How to run the complete analysis:
You can regenerate all the models by running this command:
Rscript scripts/SPoRE_predict_all.R
You can then compare them to S. Cerevisiae experimental data like this (to reproduce the
benchmarks of the article):
Rscript scripts/SPoRE_benchmark_all.R
Model curves:
The files with the curves produced with the models are in the WIG directory (and are in WIG
format), and are named axis_model3-1500.wig (Red1 model 3) and DSB_model6-250.wig
(DSB model 6). You can load them in a program like IGV or on an online service like UCSC
Genome Browser.
Hotspot prediction:
To predict hot and cold spots, use the following command:
Rscript scripts/SPoRE_predict_hotspots.R spo11-spots DSB_model6-250
This will predict as hot or cold the spots listed in spots-input/spo11-spots.txt, using the DSB
model 6 (ie. the curve of DSB_model6-250.wig). Note that you need to generate the curves
as explained above before using hotspot prediction.
The example file provided, spo11-spots.txt, contains the hot and cold spots on chromosome
IV that we used for the benchmark we present in the article. Hence you can reproduce our
prediction, which gives an accuracy of 84%.
The "hot" column in the input file is optional. If it is there, it is interpreted as experimental data
telling whether it is actually a hotspot. If it is present, a benchmark is made, and the number
of true/false positive/negatives is computed, as well as the accuracy.
The output is stored in spots-output/spo11-spots.txt (ie the same name as the input file, but
in the spots-output directory). Compared to the input table, the output table has two new
columns:
 predictedDensity which predicts the density of DSBs in the spot
 predictedAsHot which tells whether SPoRE predicts the spot as hot (TRUE) or cold
(FALSE)
Axis site prediction:
Axis site prediction works exactly as DSB hotspot prediction, except that you should use
“axis_model3-1500” as the second parameter instead of “DSB_model6-250”.
To adapt the analysis for another species, you have to change:



genomes/yeast_genome.fasta which contains the yeast genome in FASTA format:
Each sequence is a chromosome: from 1 to N. (N=16 for S. Cerevisiae)
genome_info_matrix/yeast_genes_for_model.txt which is a matrix with the genes to
consider
If and only if you want to use model 7, which takes in account the Transcription
Factor Binding Sites (TFBS) to define the promoter positions instead of an automatic
approximation (like in models 3 to 6), you need to change the file data/TF.txt which
contains the TFBS positions for the genes.
How to format this gene matrix:
Don't change the name of the columns, they are referenced by our program.
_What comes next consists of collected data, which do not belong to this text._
-- pv_equiv track=rewrite | github.com/dancb10/ppscu.com | exercies/leetcode/booking/CheaperMorePopularHotel.py | process_reviews
-- ===== SOURCE A (Python) =====
-- def process_reviews(hotels):
--     results = {}
--     cheapestSoFar = hotels[0]
--     for hotel in hotels[1::]:
--         if hotel["price"] < cheapestSoFar["price"]:
--             cheapestSoFar = hotel
--         else:
--             results[hotel["id"]] = cheapestSoFar["id"]
--     return results
-- ===== SOURCE B (Python) =====
-- def process_reviews(hotels):
--     # pass 1: prefix[i] = cheapest hotel among hotels[0..i] (ties keep the earlier)
--     last = hotels[0]
--     prefix = [last]
--     for h in hotels[1:]:
--         if h["price"] < last["price"]:
--             last = h
--         prefix.append(last)
--     # pass 2: pair each hotel with the cheapest hotel strictly before it
--     results = {}
--     for p, h in zip(prefix, hotels[1:]):
--         if h["price"] >= p["price"]:
--             results[h["id"]] = p["id"]
--     return results
-- ===== Notes on version B (the rewrite author's own statement) =====
-- stated objective: alternative
-- what changed: Replaces A's single fold carrying a mutable cheapest-so-far with a two-pass decomposition: first build a prefix-minimum table, then zip each hotel with the cheapest hotel strictly before it to fill the results dict.
import Mathlib
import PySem

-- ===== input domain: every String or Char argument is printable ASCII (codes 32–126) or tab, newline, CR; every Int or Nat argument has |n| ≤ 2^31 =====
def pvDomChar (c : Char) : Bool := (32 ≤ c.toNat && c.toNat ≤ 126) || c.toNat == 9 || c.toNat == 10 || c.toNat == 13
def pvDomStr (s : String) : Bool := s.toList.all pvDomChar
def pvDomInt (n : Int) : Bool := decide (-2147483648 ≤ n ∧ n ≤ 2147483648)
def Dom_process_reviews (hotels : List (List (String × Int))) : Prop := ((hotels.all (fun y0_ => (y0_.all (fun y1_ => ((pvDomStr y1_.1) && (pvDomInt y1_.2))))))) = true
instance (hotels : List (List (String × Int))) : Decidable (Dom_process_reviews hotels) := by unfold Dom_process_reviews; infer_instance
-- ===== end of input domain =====

-- B replaces A's one-pass fold (mutable cheapest-so-far) by a two-pass decomposition:
-- a prefix-minimum table, then a zip of each hotel with the cheapest hotel before it. Same cost.

-- hotel["k"]: first-match lookup in the hotel's association list (total form; Pre_ guarantees the key exists)
def hval (h : List (String × Int)) (k : String) : Int := ((PySem.Dict.mk h).get? k).getD 0

-- ===== PORT A =====
def astep (s : PySem.Dict Int Int × List (String × Int)) (hotel : List (String × Int)) :
    PySem.Dict Int Int × List (String × Int) :=
  if hval hotel "price" < hval s.2 "price" then (s.1, hotel)
  else (s.1.insert (hval hotel "id") (hval s.2 "id"), s.2)

def process_reviews (hotels : List (List (String × Int))) : List (Int × Int) :=
  match hotels with
  | [] => []          -- hotels[0] raises IndexError in Python; excluded by Pre_
  | h0 :: _ =>
    ((PySem.List.slice hotels (some 1) none).foldl astep (PySem.Dict.empty, h0)).1.items

-- ===== PORT B =====
-- pass 1 of Source B: the loop building the prefix-minimum list (state: prefix list + last)
def bprefix (pre : List (List (String × Int))) (last : List (String × Int)) :
    List (List (String × Int)) → List (List (String × Int))
  | [] => pre
  | h :: t =>
    let cur := if hval h "price" < hval last "price" then h else last
    bprefix (pre ++ [cur]) cur t

-- pass 2 of Source B: the loop body over zip(prefix, hotels[1:])
def bstep (d : PySem.Dict Int Int) (ph : List (String × Int) × List (String × Int)) :
    PySem.Dict Int Int :=
  if hval ph.2 "price" ≥ hval ph.1 "price" then d.insert (hval ph.2 "id") (hval ph.1 "id") else d

def process_reviews_alt (hotels : List (List (String × Int))) : List (Int × Int) :=
  match hotels with
  | [] => []          -- hotels[0] raises IndexError in Python; excluded by Pre_
  | h0 :: rest =>
    let pre := bprefix [h0] h0 rest
    ((pre.zip rest).foldl bstep PySem.Dict.empty).items

-- ===== PRECONDITION & SPEC =====
def hkey (h : List (String × Int)) (k : String) : Bool := (PySem.Dict.mk h).contains k
def hprice (h : List (String × Int)) : Int := hval h "price"

-- Pre_ holds exactly where Python A returns: a nonempty list; every "price" key present once the
-- loop runs (length > 1); and "id" present on hotel i and on the first prefix-minimum hotel exactly
-- where the else-branch fires (price_i is at least the minimum price among hotels[0..i-1]).
def Pre_process_reviews (hotels : List (List (String × Int))) : Prop :=
  hotels ≠ [] ∧
  (1 < hotels.length →
    (hotels.all (fun h => hkey h "price")) = true ∧
    ∀ i : Nat, i < hotels.length → 1 ≤ i →
      hprice (hotels.getD i []) ≥ ((hotels.take i).map hprice).min?.getD 0 →
      (hkey (hotels.getD i []) "id" &&
       hkey (((hotels.take i).filter
          (fun h => hprice h = ((hotels.take i).map hprice).min?.getD 0)).headD []) "id") = true)
instance (hotels : List (List (String × Int))) : Decidable (Pre_process_reviews hotels) := by
  unfold Pre_process_reviews; infer_instance

def pvWitness_process_reviews : (List (List (String × Int))) :=
  [[("id", 1), ("price", 5)], [("id", 2), ("price", 7)], [("id", 3), ("price", 4)]]

def Spec_process_reviews (hotels : List (List (String × Int))) (out : List (Int × Int)) : Prop := out = process_reviews_alt hotels
instance (hotels : List (List (String × Int))) (out : List (Int × Int)) : Decidable (Spec_process_reviews hotels out) := by unfold Spec_process_reviews; infer_instance

-- ===== CLAIM (what is proved, stated in full; the proofs are below) =====
def Claim_equal_process_reviews : Prop := ∀ (hotels : List (List (String × Int))), Dom_process_reviews hotels → Pre_process_reviews hotels → Spec_process_reviews hotels (process_reviews hotels)

-- ===== LEMMAS AND PROOFS =====

-- the prefix accumulator is pure accumulation
theorem bprefix_append (t : List (List (String × Int))) :
    ∀ pre last, bprefix pre last t = pre ++ bprefix [] last t := by
  induction t with
  | nil => intro pre last; simp [bprefix]
  | cons h t ih =>
      intro pre last
      simp only [bprefix]
      rw [ih, ih]
      simp only [List.append_assoc, List.nil_append, List.append_cancel_left_eq]
      conv_rhs => rw [ih]

-- structural unfolding of the prefix-minimum list started at c
theorem bprefix_cons (c h : List (String × Int)) (t : List (List (String × Int))) :
    bprefix [c] c (h :: t) =
      c :: bprefix [if hval h "price" < hval c "price" then h else c]
             (if hval h "price" < hval c "price" then h else c) t := by
  simp only [bprefix]
  rw [bprefix_append, bprefix_append]
  simp only [List.nil_append, List.cons_append]
  conv_rhs => rw [bprefix_append]
  simp

-- main invariant: A's fold over the tail = B's fold over zip(prefix, tail)
theorem main_inv (t : List (List (String × Int))) :
    ∀ (c : List (String × Int)) (d : PySem.Dict Int Int),
      (t.foldl astep (d, c)).1 = ((bprefix [c] c t).zip t).foldl bstep d := by
  induction t with
  | nil => intro c d; simp [bprefix]
  | cons h t ih =>
      intro c d
      rw [bprefix_cons, List.zip_cons_cons, List.foldl_cons, List.foldl_cons, ih]
      by_cases hc : hval h "price" < hval c "price"
      · simp [astep, bstep, hc, not_le.mpr hc]
      · simp [astep, bstep, hc, not_lt.mp hc]

-- ===== VERDICT (by name: the statement is the Claim_ definition above) =====
theorem process_reviews_spec : Claim_equal_process_reviews := by
  intro hotels _ _
  unfold Spec_process_reviews
  match hotels with
  | [] => rfl
  | h0 :: rest =>
      simp only [process_reviews, process_reviews_alt, PySem.List.slice_from_one, List.tail_cons]
      rw [main_inv]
They are:
 id: unique id for the gene (can be what you want, it just has to be unique)
 chromosomeNumber: chromosome number from 1 to N (integer)
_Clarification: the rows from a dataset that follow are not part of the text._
theorem main_thm (A : List Int) (Q : List (Int × Int))
    (hA : A ≠ [])
    (hQ : ∀ q ∈ Q, 0 ≤ q.1 ∧ q.1 ≤ (A.length : Int) ∧ 0 ≤ q.2 ∧ q.2 < (A.length : Int)) :
    evenIndexSum A Q = evenIndexSum_alt A Q := by
  have hn : 0 < A.length := List.length_pos_of_ne_nil hA
  have hp1len : (PySem.List.pySetD (List.replicate A.length (0:Int)) 0 (PySem.List.pyGetD A 0 0)).length = A.length := by
    rw [show (0:Int) = ((0:Nat):Int) by norm_num, PySem.List.pySetD_natCast]; simp
  have hp1get : ∀ k, k < 1 → k < A.length →
      PySem.List.pyGetD (PySem.List.pySetD (List.replicate A.length (0:Int)) 0 (PySem.List.pyGetD A 0 0)) (k : Int) 0 = esum A k := by
    intro k hk _
    interval_cases k
    rw [show (0:Int) = ((0:Nat):Int) by norm_num, PySem.List.pySetD_natCast, PySem.List.pyGetD_natCast]
    simp [List.getD, esum, hn]
  have hpre := prefix_inv A 1
    (PySem.List.pySetD (List.replicate A.length (0:Int)) 0 (PySem.List.pyGetD A 0 0))
    (le_refl 1) hp1len hp1get
  set pre := (PySem.List.pyRange ((1:Nat) : Int) (A.length : Int) 1).foldl (fun p i =>
      if PySem.Int.mod i 2 == 0 then
        PySem.List.pySetD p i (PySem.List.pyGetD p (i - 1) 0 + PySem.List.pyGetD A i 0)
      else
        PySem.List.pySetD p i (PySem.List.pyGetD p (i - 1) 0))
    (PySem.List.pySetD (List.replicate A.length (0:Int)) 0 (PySem.List.pyGetD A 0 0)) with hpredef
  obtain ⟨hprelen, hprechar⟩ := hpre
  obtain ⟨hanslen, hanschar⟩ := ans_inv Q pre 0 (List.replicate Q.length (0:Int)) (by simp) (by omega)
  have hport : evenIndexSum A Q =
      (PySem.List.pyRange ((0:Nat) : Int) (Q.length : Int) 1).foldl (fun ans i =>
        let s := (PySem.List.pyGetD Q i (0, 0)).1
        let e := (PySem.List.pyGetD Q i (0, 0)).2
        if s == 0 then PySem.List.pySetD ans i (PySem.List.pyGetD pre e 0)
        else PySem.List.pySetD ans i (PySem.List.pyGetD pre e 0 - PySem.List.pyGetD pre (s - 1) 0))
      (List.replicate Q.length (0:Int)) := by
    rw [evenIndexSum, hpredef]
    norm_num [PySem.List.len_eq]
  rw [hport, evenIndexSum_alt]
  apply List.ext_getElem
  · rw [hanslen, List.length_map]
  · intro k hk1 hk2
    have hkQ : k < Q.length := by simpa using hk2
    have hget := hanschar k hkQ
    rw [PySem.List.pyGetD_natCast] at hget
    rw [List.getD_eq_getElem?_getD, List.getElem?_eq_getElem hk1, Option.getD_some] at hget
    rw [hget, List.getElem_map]
    obtain ⟨h1, h2, h3, h4⟩ := hQ (Q[k]) (List.getElem_mem hkQ)
    have hQgetD : Q.getD k (0, 0) = Q[k] := by
      rw [List.getD_eq_getElem?_getD, List.getElem?_eq_getElem hkQ, Option.getD_some]
    rw [hQgetD, show Q[k] = (Q[k].1, Q[k].2) from rfl]
    exact query_eq A pre hprelen hprechar Q[k].1 Q[k].2 h1 h2 h3 h4

-- ===== VERDICT (by name: the statement is the Claim_ definition above) =====
theorem evenIndexSum_spec : Claim_equal_evenIndexSum := by
  intro A Q _ hpre
  unfold Spec_evenIndexSum
  exact main_thm A Q hpre.1 hpre.2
 strand: "FORWARD" or "REVERSE"
 positionMin: first position of the gene (included)
 positionMax: last position of the gene (included)
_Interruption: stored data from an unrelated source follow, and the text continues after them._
-- pv_equiv track=rewrite | github.com/denizcetiner/rosalindpractice | MRNA.py | get_possible_rna_count
-- ===== SOURCE A (Python) =====
-- def get_possible_rnas(protein_codons=[]):
--     rna_possibilities = []
--     possibility_count = 1
--     for codons in protein_codons:
--         possibility_count *= len(codons)
--
--     for codon_counter in range(possibility_count):
--         rna_possibility = []
--         modulus = 1
--         for codons in protein_codons:
--             modulus = len(codons)
--             codon = codons[codon_counter % modulus]
--             rna_possibility.append(codon)
--         rna_possibilities.append(rna_possibility)
--     return rna_possibilities
--
-- def get_possible_rna_count(possible_codons=[], fast=True):
--     modulus = 1000000
--     possible_rna_count = 0
--     if fast:
--         possible_rna_count = 1
--         for codons in possible_codons:
--             possible_rna_count = (possible_rna_count * len(codons)) % modulus
--     else:
--         possible_rnas = get_possible_rnas(possible_codons)
--         possible_rna_count = len(possible_rnas)
--
--     return possible_rna_count
-- ===== SOURCE B (Python) =====
-- def get_possible_rna_count(possible_codons=[], fast=True):
--     total = 1
--     for codons in possible_codons:
--         total *= len(codons)
--     return total % 1000000 if fast else total
-- ===== Notes on version B (the rewrite author's own statement) =====
-- stated objective: simpler
-- what changed: B multiplies the codon-group sizes in one pass (applying mod 1000000 once at the end when fast) instead of materialising the full Cartesian product of codon choices on the slow path and taking its length.
import Mathlib
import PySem

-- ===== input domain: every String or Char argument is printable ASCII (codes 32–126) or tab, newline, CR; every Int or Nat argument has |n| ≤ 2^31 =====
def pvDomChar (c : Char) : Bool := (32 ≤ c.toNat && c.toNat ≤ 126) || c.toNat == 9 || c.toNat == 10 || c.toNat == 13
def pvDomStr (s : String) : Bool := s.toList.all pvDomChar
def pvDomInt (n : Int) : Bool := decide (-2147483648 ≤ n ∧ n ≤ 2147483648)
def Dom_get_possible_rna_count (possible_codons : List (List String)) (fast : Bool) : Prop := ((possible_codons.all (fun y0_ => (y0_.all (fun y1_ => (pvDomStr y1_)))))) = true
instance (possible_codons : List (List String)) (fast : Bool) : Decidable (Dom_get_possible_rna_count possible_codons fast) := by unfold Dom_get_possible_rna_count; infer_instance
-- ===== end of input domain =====

-- B replaces A's slow-path enumeration of every RNA string with a single product of the
-- codon-group sizes (mod applied once at the end when fast): simpler, one pass.

-- ===== PORT A =====
-- helper: literal port of get_possible_rnas (the codons[...] index is always in range when the
-- outer range is nonempty, so the total pyGetD with default "" is exact there)
def pv_get_possible_rnas (protein_codons : List (List String)) : List (List String) :=
  let possibility_count : Int :=
    protein_codons.foldl (fun acc codons => acc * (codons.length : Int)) 1
  (PySem.List.pyRange 0 possibility_count 1).map (fun codon_counter =>
    protein_codons.foldl (fun rna codons =>
      rna ++ [PySem.List.pyGetD codons (PySem.Int.mod codon_counter (codons.length : Int)) ""]) [])

def get_possible_rna_count (possible_codons : List (List String)) (fast : Bool) : Int :=
  if fast then
    possible_codons.foldl
      (fun acc codons => PySem.Int.mod (acc * (codons.length : Int)) 1000000) 1
  else
    ((pv_get_possible_rnas possible_codons).length : Int)

-- ===== PORT B =====
def get_possible_rna_count_alt (possible_codons : List (List String)) (fast : Bool) : Int :=
  let total := possible_codons.foldl (fun acc codons => acc * (codons.length : Int)) 1
  if fast then PySem.Int.mod total 1000000 else total

-- ===== PRECONDITION & SPEC =====
def Spec_get_possible_rna_count (possible_codons : List (List String)) (fast : Bool) (out : Int) : Prop := out = get_possible_rna_count_alt possible_codons fast
instance (possible_codons : List (List String)) (fast : Bool) (out : Int) : Decidable (Spec_get_possible_rna_count possible_codons fast out) := by unfold Spec_get_possible_rna_count; infer_instance

-- ===== CLAIM (what is proved, stated in full; the proofs are below) =====
def Claim_equal_get_possible_rna_count : Prop := ∀ (possible_codons : List (List String)) (fast : Bool), Dom_get_possible_rna_count possible_codons fast → Spec_get_possible_rna_count possible_codons fast (get_possible_rna_count possible_codons fast)

-- ===== LEMMAS AND PROOFS =====

-- the running product of lengths is nonnegative
lemma pv_prod_nonneg (l : List (List String)) (a : Int) (ha : 0 ≤ a) :
    0 ≤ l.foldl (fun acc codons => acc * (codons.length : Int)) a := by
  induction l generalizing a with
  | nil => exact ha
  | cons c t ih =>
    exact ih _ (mul_nonneg ha (Int.natCast_nonneg _))

-- taking the modulus at every step equals taking it once at the end
lemma pv_mod_foldl (l : List (List String)) (a : Int) :
    l.foldl (fun acc codons => PySem.Int.mod (acc * (codons.length : Int)) 1000000)
      (PySem.Int.mod a 1000000)
    = PySem.Int.mod (l.foldl (fun acc codons => acc * (codons.length : Int)) a) 1000000 := by
  induction l generalizing a with
  | nil => rfl
  | cons c t ih =>
    simp only [List.foldl_cons]
    rw [← ih (a * (c.length : Int))]
    congr 1
    simp only [PySem.Int.mod_eq_emod_of_pos (by norm_num : (0:Int) < 1000000)]
    rw [Int.mul_emod, Int.emod_emod_of_dvd _ dvd_rfl, ← Int.mul_emod]

-- ===== VERDICT (by name: the statement is the Claim_ definition above) =====
theorem get_possible_rna_count_spec : Claim_equal_get_possible_rna_count := by
  intro pc fast _
  show get_possible_rna_count pc fast = get_possible_rna_count_alt pc fast
  cases fast with
  | true =>
    simp only [get_possible_rna_count, get_possible_rna_count_alt, if_true]
    have h1 : (PySem.Int.mod 1 1000000) = 1 := by decide
    conv_lhs => rw [← h1]
    rw [pv_mod_foldl]
  | false =>
    simp only [get_possible_rna_count, get_possible_rna_count_alt, pv_get_possible_rnas,
      Bool.false_eq_true, if_false]
    rw [List.length_map, PySem.List.length_pyRange_one]
    have h0 : (0 : Int) ≤ pc.foldl (fun acc codons => acc * (codons.length : Int)) 1 :=
      pv_prod_nonneg pc 1 (by norm_num)
    omega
The positions are relative to the chromosome, with the first base numbered as 1.
How to format the TF.txt matrix (only necessary for DSB model 7):
This matrix contains the transcription factor binding sites for each gene.
 chr: chromosome number from 1 to N (optional - unused by SPoRE)
 position: position on the chromosome where the transcription factor binds to regulate
the target gene
 value: any number (optional - unused by SPoRE)
 target: the id of the target gene (an id appearing in the id column of the gene matrix)
 TF: a name for the transcription factor (optional - unused by SPoRE)
As you can see, only the “position” and “target” columns are actually used by SPoRE. The
chromosome number is not used because SPoRE assumes that the position of a TFBS of a
gene is on the same chromosome as the gene (which should be the case unless there is a
bug in the data). Note that the values in columns target and TF are not unique since a TF
may regulate several genes, and several TF may regulate a single gene. If a gene has no
TFBS at all (it never appears in the “target” column) then the promoter position
approximation of models 3-6 is used, so it is not a problem if the information is incomplete. In
the extreme case, if TF.txt is empty, model 7 will be identical to model 6.